§ **The task**: For the material below, count each line where the string "getElem" appears, then return the total alone.

═══ Records for this exercise ═══

-- pv_equiv track=rewrite | github.com/rahulnm-13/Recommendation_System | Recommend_Systems.py | new_cat3
-- ===== SOURCE A (Python) =====
-- def new_cat3(string):
--     ctr = 0
--     size = 0
--     for i in range(len(string)):
--         if(ctr==4):
--             break
--         if(string[i]=='>'):
--             ctr += 1
--         size += 1
--     return size-3
-- ===== SOURCE B (Python) =====
-- def new_cat3(string):
--     pos = [i for i, c in enumerate(string) if c == '>']
--     if len(pos) < 4:
--         return len(string) - 3
--     return pos[3] - 2
-- ===== Notes on version B (the rewrite author's own statement) =====
-- stated objective: idiomatic
-- what changed: Replaces the stateful count-and-break character scan with a comprehension collecting all '>' positions and indexing the 4th (pos[3]-2, or len-3 if fewer than four).
import Mathlib
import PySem

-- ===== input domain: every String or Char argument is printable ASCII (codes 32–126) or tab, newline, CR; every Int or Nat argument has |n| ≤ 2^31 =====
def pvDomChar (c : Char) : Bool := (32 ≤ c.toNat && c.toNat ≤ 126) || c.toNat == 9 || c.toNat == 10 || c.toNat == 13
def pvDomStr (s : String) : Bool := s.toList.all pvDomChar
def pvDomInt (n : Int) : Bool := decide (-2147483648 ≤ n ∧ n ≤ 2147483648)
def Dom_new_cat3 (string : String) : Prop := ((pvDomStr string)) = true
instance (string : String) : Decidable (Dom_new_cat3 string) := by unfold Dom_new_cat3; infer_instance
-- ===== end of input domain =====

-- B collects all '>' positions with a comprehension and indexes the 4th, instead of
-- A's stateful count-and-break character scan; objective: idiomatic, same cost.

-- ===== PORT A =====
-- the for-loop with its early break, ctr/size state as in the Python
def pvALoop : List Char → Int → Int → Int
  | [], _, size => size
  | c :: cs, ctr, size =>
    if ctr == 4 then size
    else pvALoop cs (if c == '>' then ctr + 1 else ctr) (size + 1)

def new_cat3 (string : String) : Int :=
  pvALoop string.toList 0 0 - 3

-- ===== PORT B =====
def new_cat3_alt (string : String) : Int :=
  let pos := (PySem.List.enumerate string.toList 0).filterMap
    (fun ic => if ic.2 == '>' then some ic.1 else none)
  if pos.length < 4 then PySem.Str.len string - 3
  else (PySem.List.pyGet? pos 3).getD 0 - 2

-- ===== PRECONDITION & SPEC =====
def Spec_new_cat3 (string : String) (out : Int) : Prop := out = new_cat3_alt string
instance (string : String) (out : Int) : Decidable (Spec_new_cat3 string out) := by unfold Spec_new_cat3; infer_instance

-- ===== CLAIM (what is proved, stated in full; the proofs are below) =====
def Claim_equal_new_cat3 : Prop := ∀ (string : String), Dom_new_cat3 string → Spec_new_cat3 string (new_cat3 string)

-- ===== LEMMAS AND PROOFS =====

-- number of characters A's loop consumes before stopping, with r '>'s still wanted
def pvScan : List Char → Nat → Nat
  | _, 0 => 0
  | [], _ + 1 => 0
  | c :: cs, r + 1 => 1 + pvScan cs (if c == '>' then r else r + 1)

-- positions of '>' in a list
def pvIdx : List Char → List Nat
  | [] => []
  | c :: cs => if c == '>' then 0 :: (pvIdx cs).map (· + 1) else (pvIdx cs).map (· + 1)

theorem pvALoop_eq_scan : ∀ (cs : List Char) (r : Nat) (size : Int), r ≤ 4 →
    pvALoop cs (4 - (r : Int)) size = size + pvScan cs r := by
  intro cs
  induction cs with
  | nil =>
    intro r size _
    cases r <;> simp [pvALoop, pvScan]
  | cons c cs ih =>
    intro r size hr
    cases r with
    | zero => simp [pvALoop, pvScan]
    | succ r' =>
      have hne : ((4 - ((r' : Int) + 1) == 4) = false) := by
        simp; omega
      by_cases hc : c = '>'
      · have h1 : (4 : Int) - ((r' : Int) + 1) + 1 = 4 - (r' : Int) := by ring
        simp only [pvALoop, pvScan, Nat.cast_succ, hne, hc, if_true, if_false,
          Bool.false_eq_true, beq_self_eq_true, h1]
        rw [ih r' (size + 1) (by omega)]
        push_cast; ring
      · have hcb : ((c == '>') = false) := by simp [hc]
        simp only [pvALoop, pvScan, Nat.cast_succ, hne, hcb, if_false,
          Bool.false_eq_true]
        rw [show (4 : Int) - ((r' : Int) + 1) = 4 - ((r' + 1 : Nat) : Int) by push_cast; ring,
          ih (r' + 1) (size + 1) (by omega)]
        push_cast; ring

theorem pvScan_idx : ∀ (cs : List Char) (r : Nat), 0 < r →
    pvScan cs r = ((pvIdx cs)[r - 1]?.map (· + 1)).getD cs.length := by
  intro cs
  induction cs with
  | nil => intro r hr; cases r <;> simp [pvScan, pvIdx] at *
  | cons c cs ih =>
    intro r hr
    cases r with
    | zero => omega
    | succ r' =>
      by_cases hc : c = '>'
      · cases r' with
        | zero => simp [pvScan, pvIdx, hc]
        | succ r'' =>
          rw [show pvScan (c :: cs) (r'' + 1 + 1) = 1 + pvScan cs (r'' + 1) by
            simp [pvScan, hc]]
          rw [ih (r'' + 1) (by omega)]
          cases h : (pvIdx cs)[r'']? with
          | some j => simp [pvIdx, hc, h] <;> omega
          | none => simp [pvIdx, hc, h] <;> omega
      · rw [show pvScan (c :: cs) (r' + 1) = 1 + pvScan cs (r' + 1) by
          simp [pvScan, hc]]
        rw [ih (r' + 1) (by omega)]
        cases h : (pvIdx cs)[r']? with
        | some j => simp [pvIdx, hc, h] <;> omega
        | none => simp [pvIdx, hc, h] <;> omega

theorem pvFilterMap_enumerate : ∀ (cs : List Char) (s : Int),
    (PySem.List.enumerate cs s).filterMap (fun ic => if ic.2 == '>' then some ic.1 else none)
      = (pvIdx cs).map (fun j : Nat => s + (j : Int)) := by
  intro cs
  induction cs with
  | nil => intro s; simp [PySem.List.enumerate_nil, pvIdx]
  | cons c cs ih =>
    intro s
    rw [PySem.List.enumerate_cons, List.filterMap_cons]
    by_cases hc : c = '>'
    · simp only [hc, pvIdx, if_true, beq_self_eq_true, List.map_cons, List.map_map,
        ih (s + 1)]
      refine congrArg₂ _ (by simp) ?_
      exact List.map_congr_left (fun j _ => by simp [Function.comp]; push_cast; ring)
    · have hcb : ((c == '>') = false) := by simp [hc]
      simp only [hcb, pvIdx, if_false, Bool.false_eq_true, List.map_map, ih (s + 1)]
      exact List.map_congr_left (fun j _ => by simp [Function.comp]; push_cast; ring)

-- ===== VERDICT (by name: the statement is the Claim_ definition above) =====
theorem new_cat3_spec : Claim_equal_new_cat3 := by
  intro s _
  unfold Spec_new_cat3 new_cat3 new_cat3_alt
  have hA : pvALoop s.toList 0 0 = pvScan s.toList 4 := by
    have := pvALoop_eq_scan s.toList 4 0 (by omega)
    simpa using this
  rw [hA, pvFilterMap_enumerate s.toList 0]
  have hscan := pvScan_idx s.toList 4 (by omega)
  have h3 : ((3 : Int)) = ((3 : Nat) : Int) := by norm_num
  cases h : (pvIdx s.toList)[3]? with
  | some j =>
    have hlen : 4 ≤ (pvIdx s.toList).length := by
      obtain ⟨hlt, -⟩ := List.getElem?_eq_some_iff.mp h
      omega
    norm_num at hscan
    simp only [h, Option.map_some, Option.getD_some] at hscan
    rw [hscan, if_neg (by simp; omega)]
    rw [h3, PySem.List.pyGet?_natCast]
    simp [List.getElem?_map, h]
    push_cast; ring
  | none =>
    have hlen : (pvIdx s.toList).length ≤ 3 := by
      by_contra hcon
      have := List.getElem?_eq_getElem (l := pvIdx s.toList) (i := 3) (by omega)
      simp [this] at h
    norm_num at hscan
    simp only [h, Option.map_none, Option.getD_none] at hscan
    rw [hscan, if_pos (by simp; omega)]
    simp [PySem.Str.len_eq]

═══

§ **Your response**: 3